■ Goal of the exercise:
Working from the records below, repeat exactly the lines starting at the line that contains "obtain ⟨sp, hfind⟩" and ending at the line that contains "exact ⟨sp, hfind, hmin, hmem, hpre, hne, by", inclusive.

* * * * * * * * *

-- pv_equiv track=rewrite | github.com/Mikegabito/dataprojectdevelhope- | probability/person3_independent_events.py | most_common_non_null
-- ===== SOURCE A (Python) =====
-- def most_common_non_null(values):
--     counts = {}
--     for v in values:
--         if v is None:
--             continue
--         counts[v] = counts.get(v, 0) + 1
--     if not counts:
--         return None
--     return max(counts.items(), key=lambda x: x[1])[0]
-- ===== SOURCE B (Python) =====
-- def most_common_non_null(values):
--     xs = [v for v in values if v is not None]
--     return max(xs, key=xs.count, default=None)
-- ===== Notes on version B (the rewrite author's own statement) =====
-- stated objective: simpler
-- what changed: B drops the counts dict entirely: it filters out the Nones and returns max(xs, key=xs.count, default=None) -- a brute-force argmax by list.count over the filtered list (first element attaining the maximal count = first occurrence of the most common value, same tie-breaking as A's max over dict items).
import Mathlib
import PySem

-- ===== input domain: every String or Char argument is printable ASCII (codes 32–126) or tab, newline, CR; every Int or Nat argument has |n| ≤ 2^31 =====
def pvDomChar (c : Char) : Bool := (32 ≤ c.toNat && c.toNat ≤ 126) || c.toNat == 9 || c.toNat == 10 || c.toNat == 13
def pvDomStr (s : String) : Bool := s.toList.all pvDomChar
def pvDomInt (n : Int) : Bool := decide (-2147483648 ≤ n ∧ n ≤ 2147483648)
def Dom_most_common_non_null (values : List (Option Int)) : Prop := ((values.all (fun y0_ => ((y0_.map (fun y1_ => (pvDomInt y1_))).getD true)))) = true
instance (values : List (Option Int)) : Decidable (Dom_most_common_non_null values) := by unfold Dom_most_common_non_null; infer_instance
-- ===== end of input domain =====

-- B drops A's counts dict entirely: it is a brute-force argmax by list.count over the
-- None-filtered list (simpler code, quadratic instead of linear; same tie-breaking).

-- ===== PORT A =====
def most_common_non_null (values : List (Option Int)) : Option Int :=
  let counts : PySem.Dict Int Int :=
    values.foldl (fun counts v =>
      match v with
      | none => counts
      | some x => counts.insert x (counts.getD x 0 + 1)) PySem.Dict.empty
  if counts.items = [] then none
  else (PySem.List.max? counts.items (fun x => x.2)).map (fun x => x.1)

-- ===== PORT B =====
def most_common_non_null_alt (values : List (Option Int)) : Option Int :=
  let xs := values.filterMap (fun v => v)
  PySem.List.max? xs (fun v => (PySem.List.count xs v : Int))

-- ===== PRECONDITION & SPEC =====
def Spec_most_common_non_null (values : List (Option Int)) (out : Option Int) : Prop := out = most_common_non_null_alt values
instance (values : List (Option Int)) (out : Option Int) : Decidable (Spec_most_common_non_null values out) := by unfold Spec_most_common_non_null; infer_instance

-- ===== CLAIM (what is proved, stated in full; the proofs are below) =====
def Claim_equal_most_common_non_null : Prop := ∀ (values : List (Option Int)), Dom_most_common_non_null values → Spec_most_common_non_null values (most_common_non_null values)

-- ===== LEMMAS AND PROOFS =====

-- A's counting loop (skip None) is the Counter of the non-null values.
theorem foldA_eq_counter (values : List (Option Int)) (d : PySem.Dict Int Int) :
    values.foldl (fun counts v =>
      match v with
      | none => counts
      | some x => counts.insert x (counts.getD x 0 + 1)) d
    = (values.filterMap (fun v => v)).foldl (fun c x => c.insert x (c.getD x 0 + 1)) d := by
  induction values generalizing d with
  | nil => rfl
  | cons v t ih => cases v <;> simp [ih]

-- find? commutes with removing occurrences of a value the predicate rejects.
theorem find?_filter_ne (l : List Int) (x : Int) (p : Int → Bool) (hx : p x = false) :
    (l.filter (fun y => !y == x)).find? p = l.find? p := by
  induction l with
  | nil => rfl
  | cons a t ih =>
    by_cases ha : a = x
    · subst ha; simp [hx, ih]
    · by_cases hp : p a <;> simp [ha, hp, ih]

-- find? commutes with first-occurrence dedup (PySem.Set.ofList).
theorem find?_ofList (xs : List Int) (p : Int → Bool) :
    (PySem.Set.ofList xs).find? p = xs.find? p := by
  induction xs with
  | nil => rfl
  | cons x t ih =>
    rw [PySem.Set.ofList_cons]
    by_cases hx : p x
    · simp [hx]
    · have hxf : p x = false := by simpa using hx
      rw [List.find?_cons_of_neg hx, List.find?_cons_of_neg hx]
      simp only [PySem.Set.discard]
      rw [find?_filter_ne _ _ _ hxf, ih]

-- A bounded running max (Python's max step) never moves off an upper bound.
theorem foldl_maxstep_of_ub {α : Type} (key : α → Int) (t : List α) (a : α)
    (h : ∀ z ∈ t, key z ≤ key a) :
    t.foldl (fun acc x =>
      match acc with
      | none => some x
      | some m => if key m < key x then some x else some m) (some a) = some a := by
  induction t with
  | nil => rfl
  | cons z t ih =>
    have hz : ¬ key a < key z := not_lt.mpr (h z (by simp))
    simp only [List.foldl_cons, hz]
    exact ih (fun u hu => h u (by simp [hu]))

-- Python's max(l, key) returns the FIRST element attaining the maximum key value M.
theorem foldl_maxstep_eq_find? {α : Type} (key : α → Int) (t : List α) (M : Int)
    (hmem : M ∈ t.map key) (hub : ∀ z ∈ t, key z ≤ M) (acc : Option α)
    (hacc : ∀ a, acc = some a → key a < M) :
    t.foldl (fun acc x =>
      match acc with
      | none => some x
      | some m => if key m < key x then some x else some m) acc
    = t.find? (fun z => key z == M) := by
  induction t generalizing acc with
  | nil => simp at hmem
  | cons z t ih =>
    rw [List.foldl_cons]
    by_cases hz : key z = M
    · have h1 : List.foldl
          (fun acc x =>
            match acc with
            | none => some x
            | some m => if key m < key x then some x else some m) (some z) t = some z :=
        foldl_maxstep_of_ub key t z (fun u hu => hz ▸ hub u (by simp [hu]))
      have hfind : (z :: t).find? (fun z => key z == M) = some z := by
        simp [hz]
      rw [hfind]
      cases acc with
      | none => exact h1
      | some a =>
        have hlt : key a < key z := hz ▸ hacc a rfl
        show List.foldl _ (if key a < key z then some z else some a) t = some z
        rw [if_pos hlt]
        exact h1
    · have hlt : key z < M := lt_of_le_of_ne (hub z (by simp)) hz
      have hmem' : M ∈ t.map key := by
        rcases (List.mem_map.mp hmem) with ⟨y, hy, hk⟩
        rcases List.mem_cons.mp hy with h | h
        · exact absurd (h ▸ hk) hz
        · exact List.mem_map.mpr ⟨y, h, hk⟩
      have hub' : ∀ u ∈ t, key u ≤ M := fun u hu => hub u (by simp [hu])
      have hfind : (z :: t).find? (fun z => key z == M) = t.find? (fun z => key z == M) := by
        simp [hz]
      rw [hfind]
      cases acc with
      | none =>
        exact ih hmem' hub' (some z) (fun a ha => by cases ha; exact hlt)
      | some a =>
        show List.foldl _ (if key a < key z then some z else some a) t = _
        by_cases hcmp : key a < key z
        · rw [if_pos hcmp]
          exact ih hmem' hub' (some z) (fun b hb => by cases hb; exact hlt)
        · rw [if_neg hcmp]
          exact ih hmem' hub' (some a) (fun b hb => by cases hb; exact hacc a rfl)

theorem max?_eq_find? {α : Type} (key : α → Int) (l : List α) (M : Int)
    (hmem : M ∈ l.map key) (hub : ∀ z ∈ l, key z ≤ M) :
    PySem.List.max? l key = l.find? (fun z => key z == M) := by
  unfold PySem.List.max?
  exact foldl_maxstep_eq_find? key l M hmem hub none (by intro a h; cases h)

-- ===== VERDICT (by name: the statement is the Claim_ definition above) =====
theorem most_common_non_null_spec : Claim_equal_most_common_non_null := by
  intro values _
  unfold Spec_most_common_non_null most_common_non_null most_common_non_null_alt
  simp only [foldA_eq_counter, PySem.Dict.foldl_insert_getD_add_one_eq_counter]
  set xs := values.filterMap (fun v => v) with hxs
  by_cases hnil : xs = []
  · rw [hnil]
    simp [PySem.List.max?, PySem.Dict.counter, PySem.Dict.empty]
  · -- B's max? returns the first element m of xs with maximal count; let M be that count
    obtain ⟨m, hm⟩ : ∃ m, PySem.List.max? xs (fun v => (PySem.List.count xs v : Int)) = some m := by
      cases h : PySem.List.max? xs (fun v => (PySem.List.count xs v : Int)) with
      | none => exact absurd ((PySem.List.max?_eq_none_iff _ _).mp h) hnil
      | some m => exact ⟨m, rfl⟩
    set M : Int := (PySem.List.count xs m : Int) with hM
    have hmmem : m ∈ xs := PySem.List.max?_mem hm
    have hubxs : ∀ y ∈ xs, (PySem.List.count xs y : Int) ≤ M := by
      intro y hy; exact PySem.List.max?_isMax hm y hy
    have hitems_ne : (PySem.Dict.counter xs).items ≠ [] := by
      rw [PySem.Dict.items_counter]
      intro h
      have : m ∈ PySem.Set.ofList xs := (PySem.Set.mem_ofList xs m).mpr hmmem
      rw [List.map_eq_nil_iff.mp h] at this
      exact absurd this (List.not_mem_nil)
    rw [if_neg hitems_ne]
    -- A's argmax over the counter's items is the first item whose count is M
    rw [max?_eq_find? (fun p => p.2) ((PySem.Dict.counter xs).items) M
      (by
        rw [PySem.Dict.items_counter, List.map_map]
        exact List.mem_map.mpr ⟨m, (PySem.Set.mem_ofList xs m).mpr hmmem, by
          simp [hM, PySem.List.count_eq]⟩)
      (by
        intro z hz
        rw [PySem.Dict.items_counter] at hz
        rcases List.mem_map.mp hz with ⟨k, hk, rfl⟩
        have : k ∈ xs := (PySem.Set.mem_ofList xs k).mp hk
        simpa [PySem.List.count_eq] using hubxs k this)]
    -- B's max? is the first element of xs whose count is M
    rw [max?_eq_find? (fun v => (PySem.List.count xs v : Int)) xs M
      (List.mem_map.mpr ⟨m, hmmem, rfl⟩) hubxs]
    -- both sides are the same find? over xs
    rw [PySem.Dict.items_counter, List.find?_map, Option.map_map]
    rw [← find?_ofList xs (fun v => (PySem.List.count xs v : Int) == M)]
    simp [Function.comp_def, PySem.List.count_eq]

* * * * * * * * *

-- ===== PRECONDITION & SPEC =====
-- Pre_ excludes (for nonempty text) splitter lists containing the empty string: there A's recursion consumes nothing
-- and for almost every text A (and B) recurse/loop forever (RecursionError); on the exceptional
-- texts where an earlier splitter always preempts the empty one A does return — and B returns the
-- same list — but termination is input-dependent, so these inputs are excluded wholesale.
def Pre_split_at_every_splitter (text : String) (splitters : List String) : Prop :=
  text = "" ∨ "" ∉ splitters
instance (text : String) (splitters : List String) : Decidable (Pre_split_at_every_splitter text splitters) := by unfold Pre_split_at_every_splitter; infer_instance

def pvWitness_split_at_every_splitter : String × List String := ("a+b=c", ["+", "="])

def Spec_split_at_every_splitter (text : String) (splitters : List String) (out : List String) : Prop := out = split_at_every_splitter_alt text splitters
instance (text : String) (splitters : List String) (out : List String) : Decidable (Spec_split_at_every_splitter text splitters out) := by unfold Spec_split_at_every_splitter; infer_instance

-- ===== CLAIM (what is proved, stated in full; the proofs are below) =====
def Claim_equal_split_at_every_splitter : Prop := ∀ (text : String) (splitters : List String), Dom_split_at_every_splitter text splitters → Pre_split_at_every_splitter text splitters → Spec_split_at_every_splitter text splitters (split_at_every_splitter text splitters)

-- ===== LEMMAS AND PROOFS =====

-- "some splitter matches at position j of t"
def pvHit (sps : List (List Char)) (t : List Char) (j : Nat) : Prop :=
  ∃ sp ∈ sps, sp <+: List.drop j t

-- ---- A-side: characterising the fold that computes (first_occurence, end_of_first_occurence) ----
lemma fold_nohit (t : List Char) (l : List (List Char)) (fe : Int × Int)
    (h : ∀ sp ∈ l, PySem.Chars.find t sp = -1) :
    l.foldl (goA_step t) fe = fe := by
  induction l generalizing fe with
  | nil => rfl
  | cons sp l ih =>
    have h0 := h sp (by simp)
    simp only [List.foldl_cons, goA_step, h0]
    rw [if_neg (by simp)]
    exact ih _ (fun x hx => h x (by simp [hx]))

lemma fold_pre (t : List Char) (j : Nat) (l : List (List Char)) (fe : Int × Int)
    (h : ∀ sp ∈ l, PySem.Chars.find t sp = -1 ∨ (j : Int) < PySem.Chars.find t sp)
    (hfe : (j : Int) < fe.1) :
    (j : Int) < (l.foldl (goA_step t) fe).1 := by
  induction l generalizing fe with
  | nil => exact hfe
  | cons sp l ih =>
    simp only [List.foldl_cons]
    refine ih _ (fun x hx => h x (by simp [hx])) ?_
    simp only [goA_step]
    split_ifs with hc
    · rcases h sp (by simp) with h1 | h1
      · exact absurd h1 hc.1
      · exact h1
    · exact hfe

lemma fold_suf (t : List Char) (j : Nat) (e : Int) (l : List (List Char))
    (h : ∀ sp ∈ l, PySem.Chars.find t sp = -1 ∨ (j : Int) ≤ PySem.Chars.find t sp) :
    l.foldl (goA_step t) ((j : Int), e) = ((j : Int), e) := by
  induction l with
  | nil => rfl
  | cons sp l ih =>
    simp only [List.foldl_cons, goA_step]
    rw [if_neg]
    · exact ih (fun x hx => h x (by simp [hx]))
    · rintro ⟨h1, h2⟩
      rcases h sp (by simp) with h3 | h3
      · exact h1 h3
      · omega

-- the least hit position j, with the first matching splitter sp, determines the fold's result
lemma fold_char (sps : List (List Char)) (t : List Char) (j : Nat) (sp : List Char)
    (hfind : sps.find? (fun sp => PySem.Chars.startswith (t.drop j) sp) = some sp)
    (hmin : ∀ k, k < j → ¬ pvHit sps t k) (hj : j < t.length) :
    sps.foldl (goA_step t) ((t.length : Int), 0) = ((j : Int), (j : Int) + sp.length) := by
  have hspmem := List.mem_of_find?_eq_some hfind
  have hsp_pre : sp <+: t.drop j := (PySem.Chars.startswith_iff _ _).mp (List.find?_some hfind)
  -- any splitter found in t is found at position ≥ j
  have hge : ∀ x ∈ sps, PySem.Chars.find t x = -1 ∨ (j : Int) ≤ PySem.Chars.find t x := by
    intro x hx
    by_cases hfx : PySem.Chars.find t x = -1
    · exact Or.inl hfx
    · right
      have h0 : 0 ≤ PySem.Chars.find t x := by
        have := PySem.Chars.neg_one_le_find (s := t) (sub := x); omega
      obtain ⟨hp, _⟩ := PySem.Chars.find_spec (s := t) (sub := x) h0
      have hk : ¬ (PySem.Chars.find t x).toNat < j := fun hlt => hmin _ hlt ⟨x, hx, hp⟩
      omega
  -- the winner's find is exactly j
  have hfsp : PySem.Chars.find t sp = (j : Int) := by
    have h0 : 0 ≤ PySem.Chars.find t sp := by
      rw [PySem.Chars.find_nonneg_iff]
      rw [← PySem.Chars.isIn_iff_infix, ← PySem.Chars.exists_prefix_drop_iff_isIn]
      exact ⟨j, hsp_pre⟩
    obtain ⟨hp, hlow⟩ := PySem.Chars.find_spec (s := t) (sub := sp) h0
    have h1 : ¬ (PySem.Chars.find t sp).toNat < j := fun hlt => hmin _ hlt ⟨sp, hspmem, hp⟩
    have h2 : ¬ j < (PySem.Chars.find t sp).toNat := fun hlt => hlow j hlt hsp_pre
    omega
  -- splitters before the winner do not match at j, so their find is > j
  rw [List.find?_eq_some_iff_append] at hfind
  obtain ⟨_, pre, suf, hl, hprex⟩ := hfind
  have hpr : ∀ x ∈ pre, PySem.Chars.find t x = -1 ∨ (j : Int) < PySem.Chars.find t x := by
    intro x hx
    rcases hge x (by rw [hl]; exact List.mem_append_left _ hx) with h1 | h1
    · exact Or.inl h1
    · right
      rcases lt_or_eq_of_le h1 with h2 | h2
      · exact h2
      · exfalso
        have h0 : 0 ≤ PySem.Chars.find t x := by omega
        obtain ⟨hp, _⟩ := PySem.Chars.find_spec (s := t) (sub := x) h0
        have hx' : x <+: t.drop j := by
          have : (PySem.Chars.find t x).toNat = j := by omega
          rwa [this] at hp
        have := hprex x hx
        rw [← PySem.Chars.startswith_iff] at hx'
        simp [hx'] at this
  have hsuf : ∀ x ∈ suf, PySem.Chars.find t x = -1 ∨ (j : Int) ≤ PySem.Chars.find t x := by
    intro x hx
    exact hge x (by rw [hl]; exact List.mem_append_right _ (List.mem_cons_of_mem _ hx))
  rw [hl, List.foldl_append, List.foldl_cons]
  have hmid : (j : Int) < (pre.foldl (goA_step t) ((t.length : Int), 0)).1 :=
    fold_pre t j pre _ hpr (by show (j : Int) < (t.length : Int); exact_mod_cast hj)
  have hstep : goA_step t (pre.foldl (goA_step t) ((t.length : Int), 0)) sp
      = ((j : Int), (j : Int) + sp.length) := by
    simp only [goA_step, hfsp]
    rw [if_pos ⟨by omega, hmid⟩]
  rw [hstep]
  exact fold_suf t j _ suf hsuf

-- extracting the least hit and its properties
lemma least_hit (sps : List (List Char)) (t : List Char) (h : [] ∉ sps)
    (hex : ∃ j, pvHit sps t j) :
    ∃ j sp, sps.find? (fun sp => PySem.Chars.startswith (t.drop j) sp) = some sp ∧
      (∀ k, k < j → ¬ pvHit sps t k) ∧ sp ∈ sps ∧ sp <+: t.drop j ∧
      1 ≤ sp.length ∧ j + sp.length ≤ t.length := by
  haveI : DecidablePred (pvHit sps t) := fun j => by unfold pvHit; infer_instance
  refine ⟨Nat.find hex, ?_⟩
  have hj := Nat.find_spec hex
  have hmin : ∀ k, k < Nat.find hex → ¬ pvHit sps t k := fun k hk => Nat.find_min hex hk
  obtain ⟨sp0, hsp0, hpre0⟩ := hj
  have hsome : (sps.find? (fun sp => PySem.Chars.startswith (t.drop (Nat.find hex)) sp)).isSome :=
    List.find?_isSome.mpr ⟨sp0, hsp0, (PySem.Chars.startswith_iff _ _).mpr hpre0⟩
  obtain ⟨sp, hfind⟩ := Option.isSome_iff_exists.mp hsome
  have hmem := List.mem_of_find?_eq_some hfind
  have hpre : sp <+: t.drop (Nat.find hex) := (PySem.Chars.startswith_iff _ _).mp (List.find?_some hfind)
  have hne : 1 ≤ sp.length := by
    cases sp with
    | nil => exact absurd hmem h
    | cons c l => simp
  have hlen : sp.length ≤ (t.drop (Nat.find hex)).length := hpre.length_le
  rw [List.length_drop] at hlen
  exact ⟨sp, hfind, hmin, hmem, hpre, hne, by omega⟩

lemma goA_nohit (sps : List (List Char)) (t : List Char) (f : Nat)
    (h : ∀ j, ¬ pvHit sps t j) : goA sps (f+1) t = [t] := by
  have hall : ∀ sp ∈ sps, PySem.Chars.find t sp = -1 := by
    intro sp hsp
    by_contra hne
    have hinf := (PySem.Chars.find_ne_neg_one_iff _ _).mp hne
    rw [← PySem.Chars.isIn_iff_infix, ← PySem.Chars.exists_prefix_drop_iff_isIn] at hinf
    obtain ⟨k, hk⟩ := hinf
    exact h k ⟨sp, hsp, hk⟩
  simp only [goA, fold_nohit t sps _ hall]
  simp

* * * * * * * * *

■ Solution for this problem:
  obtain ⟨sp, hfind⟩ := Option.isSome_iff_exists.mp hsome
  have hmem := List.mem_of_find?_eq_some hfind
  have hpre : sp <+: t.drop (Nat.find hex) := (PySem.Chars.startswith_iff _ _).mp (List.find?_some hfind)
  have hne : 1 ≤ sp.length := by
    cases sp with
    | nil => exact absurd hmem h
    | cons c l => simp
  have hlen : sp.length ≤ (t.drop (Nat.find hex)).length := hpre.length_le
  rw [List.length_drop] at hlen
  exact ⟨sp, hfind, hmin, hmem, hpre, hne, by omega⟩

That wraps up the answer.